# TASK PROMPT
Below are some records; copy each line in them that contains "getLastD".

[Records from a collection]
"""

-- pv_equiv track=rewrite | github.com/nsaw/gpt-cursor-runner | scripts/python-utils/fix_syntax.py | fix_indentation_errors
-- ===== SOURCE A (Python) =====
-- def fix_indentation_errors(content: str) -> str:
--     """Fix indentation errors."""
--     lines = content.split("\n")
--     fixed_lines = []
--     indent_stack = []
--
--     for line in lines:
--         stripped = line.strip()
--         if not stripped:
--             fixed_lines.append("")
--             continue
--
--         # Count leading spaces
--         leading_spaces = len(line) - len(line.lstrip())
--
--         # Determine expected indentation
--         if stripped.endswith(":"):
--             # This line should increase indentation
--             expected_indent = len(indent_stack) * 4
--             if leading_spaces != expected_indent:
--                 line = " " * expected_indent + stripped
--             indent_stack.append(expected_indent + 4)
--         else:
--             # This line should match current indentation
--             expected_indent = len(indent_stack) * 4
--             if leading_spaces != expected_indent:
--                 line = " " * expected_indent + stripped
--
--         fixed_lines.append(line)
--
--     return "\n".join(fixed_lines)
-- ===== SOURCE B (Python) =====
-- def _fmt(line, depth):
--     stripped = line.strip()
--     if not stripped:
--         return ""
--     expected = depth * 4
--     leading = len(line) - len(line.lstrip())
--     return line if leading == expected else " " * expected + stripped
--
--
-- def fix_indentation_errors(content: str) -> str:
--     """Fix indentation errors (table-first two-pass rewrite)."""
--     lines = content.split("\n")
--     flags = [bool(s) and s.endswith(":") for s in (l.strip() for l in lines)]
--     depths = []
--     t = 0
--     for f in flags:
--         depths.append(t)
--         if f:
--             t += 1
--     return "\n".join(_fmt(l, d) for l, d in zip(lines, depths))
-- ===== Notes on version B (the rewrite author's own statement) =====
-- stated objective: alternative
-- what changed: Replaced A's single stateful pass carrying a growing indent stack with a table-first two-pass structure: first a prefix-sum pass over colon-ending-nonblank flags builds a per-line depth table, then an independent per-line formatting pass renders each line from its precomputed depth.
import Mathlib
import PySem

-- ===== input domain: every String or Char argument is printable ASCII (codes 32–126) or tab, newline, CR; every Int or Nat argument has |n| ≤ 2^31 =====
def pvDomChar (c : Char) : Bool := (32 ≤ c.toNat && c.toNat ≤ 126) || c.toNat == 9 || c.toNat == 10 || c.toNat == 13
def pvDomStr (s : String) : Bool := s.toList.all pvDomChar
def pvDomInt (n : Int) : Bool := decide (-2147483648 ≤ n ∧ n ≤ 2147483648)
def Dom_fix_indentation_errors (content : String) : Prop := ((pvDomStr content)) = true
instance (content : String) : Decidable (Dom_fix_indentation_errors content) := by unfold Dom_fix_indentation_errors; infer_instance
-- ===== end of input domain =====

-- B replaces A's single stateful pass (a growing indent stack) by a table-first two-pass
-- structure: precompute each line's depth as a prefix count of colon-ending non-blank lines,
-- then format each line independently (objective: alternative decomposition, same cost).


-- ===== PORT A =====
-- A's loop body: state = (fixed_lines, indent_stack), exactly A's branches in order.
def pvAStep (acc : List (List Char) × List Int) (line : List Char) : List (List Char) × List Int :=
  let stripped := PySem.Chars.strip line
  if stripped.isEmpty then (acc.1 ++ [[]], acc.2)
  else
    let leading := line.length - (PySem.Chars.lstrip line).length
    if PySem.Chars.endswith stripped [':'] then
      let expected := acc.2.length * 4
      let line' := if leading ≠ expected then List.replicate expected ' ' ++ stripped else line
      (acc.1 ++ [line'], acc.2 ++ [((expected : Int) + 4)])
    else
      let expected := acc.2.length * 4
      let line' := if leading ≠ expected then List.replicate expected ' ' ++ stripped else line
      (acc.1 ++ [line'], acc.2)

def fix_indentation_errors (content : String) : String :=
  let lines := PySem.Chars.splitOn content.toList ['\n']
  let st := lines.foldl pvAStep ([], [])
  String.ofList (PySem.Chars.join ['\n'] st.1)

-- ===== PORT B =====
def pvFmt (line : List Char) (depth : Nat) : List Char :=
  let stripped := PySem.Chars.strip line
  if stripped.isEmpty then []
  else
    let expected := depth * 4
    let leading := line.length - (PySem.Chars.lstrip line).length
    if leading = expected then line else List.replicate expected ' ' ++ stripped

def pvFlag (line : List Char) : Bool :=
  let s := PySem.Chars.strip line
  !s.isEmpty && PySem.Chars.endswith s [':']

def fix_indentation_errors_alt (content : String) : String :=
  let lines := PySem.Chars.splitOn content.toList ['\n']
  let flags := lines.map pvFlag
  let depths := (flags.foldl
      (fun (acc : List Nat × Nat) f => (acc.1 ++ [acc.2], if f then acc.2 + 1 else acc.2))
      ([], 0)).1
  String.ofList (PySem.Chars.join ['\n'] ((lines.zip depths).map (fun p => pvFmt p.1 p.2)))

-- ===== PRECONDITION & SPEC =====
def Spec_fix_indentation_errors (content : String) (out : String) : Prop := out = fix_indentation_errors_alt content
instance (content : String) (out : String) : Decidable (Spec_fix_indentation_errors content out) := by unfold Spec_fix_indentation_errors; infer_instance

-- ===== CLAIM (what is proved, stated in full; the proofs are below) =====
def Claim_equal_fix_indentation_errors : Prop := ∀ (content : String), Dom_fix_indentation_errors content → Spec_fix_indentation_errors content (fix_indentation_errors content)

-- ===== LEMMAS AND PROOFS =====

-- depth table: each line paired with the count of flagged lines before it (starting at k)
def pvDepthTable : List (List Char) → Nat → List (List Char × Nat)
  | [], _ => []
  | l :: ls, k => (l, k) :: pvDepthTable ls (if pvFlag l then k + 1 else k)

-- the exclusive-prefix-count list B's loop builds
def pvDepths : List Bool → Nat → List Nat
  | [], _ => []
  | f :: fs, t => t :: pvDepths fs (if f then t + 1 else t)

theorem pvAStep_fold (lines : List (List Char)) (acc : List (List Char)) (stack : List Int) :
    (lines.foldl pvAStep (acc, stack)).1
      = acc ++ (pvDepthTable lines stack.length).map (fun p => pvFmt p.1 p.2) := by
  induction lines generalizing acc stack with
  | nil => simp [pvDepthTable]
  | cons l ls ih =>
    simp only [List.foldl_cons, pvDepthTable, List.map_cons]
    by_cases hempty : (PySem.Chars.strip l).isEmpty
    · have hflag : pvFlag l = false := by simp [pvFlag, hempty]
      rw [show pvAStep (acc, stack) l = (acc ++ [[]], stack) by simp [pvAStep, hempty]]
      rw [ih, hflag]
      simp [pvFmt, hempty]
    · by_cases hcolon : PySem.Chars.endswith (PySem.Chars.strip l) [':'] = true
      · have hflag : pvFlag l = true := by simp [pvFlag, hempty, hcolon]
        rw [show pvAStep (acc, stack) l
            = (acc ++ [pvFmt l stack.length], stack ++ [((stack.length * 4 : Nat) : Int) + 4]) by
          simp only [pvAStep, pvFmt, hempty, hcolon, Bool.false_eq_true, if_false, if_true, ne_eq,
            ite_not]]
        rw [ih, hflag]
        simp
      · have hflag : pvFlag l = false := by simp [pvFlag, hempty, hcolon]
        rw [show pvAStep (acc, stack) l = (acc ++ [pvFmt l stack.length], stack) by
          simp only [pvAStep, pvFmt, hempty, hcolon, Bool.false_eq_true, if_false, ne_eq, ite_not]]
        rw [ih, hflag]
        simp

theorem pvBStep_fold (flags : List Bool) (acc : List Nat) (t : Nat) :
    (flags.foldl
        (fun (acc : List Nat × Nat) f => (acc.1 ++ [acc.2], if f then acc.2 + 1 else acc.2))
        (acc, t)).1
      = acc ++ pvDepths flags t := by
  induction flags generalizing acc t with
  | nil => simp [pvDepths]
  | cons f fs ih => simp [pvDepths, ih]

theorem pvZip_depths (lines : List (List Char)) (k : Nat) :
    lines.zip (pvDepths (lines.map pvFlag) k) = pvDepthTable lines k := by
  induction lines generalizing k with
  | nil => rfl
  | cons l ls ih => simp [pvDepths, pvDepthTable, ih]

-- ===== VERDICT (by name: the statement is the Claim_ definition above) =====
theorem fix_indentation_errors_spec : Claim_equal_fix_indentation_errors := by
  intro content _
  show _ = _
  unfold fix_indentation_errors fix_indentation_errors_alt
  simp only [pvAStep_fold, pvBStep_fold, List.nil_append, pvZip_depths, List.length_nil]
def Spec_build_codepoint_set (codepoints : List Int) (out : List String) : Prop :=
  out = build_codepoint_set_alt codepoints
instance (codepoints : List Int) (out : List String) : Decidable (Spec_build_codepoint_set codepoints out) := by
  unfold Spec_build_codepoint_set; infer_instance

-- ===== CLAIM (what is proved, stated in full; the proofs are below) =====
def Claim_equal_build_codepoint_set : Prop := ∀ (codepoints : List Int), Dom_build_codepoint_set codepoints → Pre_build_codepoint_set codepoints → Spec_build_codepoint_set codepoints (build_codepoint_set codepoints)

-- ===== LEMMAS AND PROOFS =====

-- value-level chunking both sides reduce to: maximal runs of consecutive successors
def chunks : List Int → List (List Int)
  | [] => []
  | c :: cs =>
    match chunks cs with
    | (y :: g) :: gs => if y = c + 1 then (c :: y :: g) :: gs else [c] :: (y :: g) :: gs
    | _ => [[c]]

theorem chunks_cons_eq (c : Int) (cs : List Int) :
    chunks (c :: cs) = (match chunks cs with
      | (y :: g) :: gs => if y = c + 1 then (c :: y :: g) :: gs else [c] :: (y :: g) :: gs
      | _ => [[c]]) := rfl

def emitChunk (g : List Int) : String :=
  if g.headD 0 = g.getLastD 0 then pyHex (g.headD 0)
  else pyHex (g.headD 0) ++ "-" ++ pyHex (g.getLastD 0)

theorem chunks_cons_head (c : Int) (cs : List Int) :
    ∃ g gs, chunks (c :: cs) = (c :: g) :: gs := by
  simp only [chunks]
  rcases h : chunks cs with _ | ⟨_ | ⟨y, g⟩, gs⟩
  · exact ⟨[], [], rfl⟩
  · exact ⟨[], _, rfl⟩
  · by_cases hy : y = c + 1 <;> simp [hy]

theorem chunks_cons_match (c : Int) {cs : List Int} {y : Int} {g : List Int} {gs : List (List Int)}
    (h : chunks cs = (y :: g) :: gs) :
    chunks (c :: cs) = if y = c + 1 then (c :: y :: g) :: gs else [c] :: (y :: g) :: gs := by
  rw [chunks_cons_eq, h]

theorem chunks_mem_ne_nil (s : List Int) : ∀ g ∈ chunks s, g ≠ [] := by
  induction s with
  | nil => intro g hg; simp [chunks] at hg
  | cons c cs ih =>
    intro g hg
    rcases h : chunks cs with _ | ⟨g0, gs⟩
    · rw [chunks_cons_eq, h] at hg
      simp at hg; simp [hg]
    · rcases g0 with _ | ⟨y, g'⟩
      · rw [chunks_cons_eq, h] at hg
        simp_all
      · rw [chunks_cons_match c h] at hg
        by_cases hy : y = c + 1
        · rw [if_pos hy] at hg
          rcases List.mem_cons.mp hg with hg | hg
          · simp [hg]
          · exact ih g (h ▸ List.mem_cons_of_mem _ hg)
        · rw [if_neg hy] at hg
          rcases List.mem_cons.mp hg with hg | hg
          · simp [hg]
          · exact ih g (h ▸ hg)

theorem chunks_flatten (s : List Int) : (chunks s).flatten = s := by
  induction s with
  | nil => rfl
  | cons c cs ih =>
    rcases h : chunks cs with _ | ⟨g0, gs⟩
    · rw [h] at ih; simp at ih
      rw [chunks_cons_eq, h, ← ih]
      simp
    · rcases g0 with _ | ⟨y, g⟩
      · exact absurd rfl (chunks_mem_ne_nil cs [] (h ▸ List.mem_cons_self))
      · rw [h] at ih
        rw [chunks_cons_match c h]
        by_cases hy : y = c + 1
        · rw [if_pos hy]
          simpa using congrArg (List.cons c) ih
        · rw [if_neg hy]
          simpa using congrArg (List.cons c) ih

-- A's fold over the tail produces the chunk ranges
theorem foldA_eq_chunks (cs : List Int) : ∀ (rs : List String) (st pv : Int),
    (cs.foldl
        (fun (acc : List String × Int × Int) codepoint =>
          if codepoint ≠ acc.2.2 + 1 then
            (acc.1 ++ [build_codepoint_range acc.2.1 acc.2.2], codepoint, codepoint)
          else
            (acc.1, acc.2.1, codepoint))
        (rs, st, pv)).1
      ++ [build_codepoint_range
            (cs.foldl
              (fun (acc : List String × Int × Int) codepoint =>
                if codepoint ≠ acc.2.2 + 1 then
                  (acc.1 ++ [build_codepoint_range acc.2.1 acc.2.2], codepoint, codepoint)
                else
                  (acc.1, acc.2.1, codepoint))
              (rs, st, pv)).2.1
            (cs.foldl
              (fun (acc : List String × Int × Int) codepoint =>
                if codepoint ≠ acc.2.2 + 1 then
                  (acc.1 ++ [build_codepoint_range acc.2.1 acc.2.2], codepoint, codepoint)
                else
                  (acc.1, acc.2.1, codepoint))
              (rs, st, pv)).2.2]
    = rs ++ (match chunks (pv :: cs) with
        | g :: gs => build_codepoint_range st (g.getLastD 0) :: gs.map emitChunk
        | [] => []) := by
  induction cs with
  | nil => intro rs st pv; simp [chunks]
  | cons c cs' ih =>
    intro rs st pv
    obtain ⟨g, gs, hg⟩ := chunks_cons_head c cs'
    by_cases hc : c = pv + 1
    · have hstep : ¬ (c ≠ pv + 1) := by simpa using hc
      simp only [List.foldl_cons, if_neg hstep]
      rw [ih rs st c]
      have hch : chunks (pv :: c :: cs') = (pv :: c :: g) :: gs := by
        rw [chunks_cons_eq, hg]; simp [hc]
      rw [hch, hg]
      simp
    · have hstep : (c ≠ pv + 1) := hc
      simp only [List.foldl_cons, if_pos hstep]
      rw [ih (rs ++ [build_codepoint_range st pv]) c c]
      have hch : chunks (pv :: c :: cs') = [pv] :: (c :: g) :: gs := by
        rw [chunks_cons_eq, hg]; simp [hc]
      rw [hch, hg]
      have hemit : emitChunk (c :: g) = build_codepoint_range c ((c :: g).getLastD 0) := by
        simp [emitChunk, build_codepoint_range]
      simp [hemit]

"""

# ANSWER BOX
  if g.headD 0 = g.getLastD 0 then pyHex (g.headD 0)
  else pyHex (g.headD 0) ++ "-" ++ pyHex (g.getLastD 0)
        | g :: gs => build_codepoint_range st (g.getLastD 0) :: gs.map emitChunk
      have hemit : emitChunk (c :: g) = build_codepoint_range c ((c :: g).getLastD 0) := by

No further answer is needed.